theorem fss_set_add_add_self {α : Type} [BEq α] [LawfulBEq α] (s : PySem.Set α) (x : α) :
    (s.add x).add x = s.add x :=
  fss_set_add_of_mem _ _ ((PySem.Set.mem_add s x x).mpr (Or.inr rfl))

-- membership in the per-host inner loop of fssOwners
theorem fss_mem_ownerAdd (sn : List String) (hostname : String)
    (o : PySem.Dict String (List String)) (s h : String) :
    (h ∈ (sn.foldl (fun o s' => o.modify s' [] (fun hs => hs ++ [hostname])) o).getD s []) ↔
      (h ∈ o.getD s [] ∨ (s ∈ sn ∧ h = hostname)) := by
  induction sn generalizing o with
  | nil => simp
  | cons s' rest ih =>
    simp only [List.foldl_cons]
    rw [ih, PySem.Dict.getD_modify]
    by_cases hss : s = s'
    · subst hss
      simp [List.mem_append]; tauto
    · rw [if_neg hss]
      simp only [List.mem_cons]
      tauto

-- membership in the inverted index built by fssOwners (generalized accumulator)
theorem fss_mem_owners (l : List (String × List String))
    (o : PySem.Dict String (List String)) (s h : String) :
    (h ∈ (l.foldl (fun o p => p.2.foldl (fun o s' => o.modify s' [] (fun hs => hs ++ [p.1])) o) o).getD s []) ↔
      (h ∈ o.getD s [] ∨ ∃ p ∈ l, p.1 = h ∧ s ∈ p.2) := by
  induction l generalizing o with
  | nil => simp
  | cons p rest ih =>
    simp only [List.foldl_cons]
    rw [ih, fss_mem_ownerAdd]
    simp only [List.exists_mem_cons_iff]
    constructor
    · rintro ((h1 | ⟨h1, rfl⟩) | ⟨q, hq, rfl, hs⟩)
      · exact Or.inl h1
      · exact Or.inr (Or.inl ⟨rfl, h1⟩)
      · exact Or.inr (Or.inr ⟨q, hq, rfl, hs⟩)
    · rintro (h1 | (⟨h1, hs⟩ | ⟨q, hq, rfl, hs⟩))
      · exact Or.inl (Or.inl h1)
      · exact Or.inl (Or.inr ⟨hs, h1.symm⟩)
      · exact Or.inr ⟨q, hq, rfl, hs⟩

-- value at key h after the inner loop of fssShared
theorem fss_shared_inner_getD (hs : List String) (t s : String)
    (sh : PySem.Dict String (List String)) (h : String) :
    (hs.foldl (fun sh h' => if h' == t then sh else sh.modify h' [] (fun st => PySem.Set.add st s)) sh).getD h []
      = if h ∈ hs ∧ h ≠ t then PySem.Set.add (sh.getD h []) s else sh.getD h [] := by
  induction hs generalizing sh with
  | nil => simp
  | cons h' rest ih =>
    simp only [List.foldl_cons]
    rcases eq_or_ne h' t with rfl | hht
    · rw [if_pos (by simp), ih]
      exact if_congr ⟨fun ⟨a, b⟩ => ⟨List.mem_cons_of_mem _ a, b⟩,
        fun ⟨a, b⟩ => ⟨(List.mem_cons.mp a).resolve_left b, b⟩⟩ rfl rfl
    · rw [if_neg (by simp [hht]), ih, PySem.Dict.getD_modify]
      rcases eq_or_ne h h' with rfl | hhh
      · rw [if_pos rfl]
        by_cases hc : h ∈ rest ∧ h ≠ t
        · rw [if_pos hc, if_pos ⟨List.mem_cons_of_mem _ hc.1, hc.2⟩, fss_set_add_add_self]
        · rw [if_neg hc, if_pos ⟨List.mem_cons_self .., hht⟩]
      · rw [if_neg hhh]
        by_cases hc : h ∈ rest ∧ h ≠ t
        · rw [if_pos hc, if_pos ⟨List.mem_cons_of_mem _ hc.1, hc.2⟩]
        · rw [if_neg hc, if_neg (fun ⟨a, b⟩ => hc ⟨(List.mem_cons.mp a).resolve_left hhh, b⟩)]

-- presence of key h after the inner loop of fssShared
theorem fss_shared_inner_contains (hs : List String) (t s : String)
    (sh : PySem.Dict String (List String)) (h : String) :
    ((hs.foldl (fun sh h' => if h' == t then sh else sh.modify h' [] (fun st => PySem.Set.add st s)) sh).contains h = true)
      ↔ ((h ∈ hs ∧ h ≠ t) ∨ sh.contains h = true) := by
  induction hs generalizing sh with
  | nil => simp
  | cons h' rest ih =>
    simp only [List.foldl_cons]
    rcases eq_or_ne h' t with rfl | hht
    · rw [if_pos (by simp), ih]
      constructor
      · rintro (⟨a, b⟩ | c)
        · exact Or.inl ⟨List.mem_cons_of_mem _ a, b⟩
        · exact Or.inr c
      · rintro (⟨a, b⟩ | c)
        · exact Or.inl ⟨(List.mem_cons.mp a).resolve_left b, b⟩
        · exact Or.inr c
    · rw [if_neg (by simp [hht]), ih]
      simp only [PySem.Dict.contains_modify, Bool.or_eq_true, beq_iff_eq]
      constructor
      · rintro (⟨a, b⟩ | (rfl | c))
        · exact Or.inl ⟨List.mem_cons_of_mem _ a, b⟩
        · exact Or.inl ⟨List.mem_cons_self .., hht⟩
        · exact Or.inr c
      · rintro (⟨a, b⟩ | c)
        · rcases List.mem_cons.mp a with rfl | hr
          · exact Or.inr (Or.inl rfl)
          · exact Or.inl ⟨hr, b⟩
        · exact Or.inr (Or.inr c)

Instructions for the task:
Using the data above, repeat exactly the lines that begin at the line with "fss_set_add_of_mem _ _" and end at the line with "simp [List.mem_append]; tauto", both ends included.

Answer for this exercise:
  fss_set_add_of_mem _ _ ((PySem.Set.mem_add s x x).mpr (Or.inr rfl))

-- membership in the per-host inner loop of fssOwners
theorem fss_mem_ownerAdd (sn : List String) (hostname : String)
    (o : PySem.Dict String (List String)) (s h : String) :
    (h ∈ (sn.foldl (fun o s' => o.modify s' [] (fun hs => hs ++ [hostname])) o).getD s []) ↔
      (h ∈ o.getD s [] ∨ (s ∈ sn ∧ h = hostname)) := by
  induction sn generalizing o with
  | nil => simp
  | cons s' rest ih =>
    simp only [List.foldl_cons]
    rw [ih, PySem.Dict.getD_modify]
    by_cases hss : s = s'
    · subst hss
      simp [List.mem_append]; tauto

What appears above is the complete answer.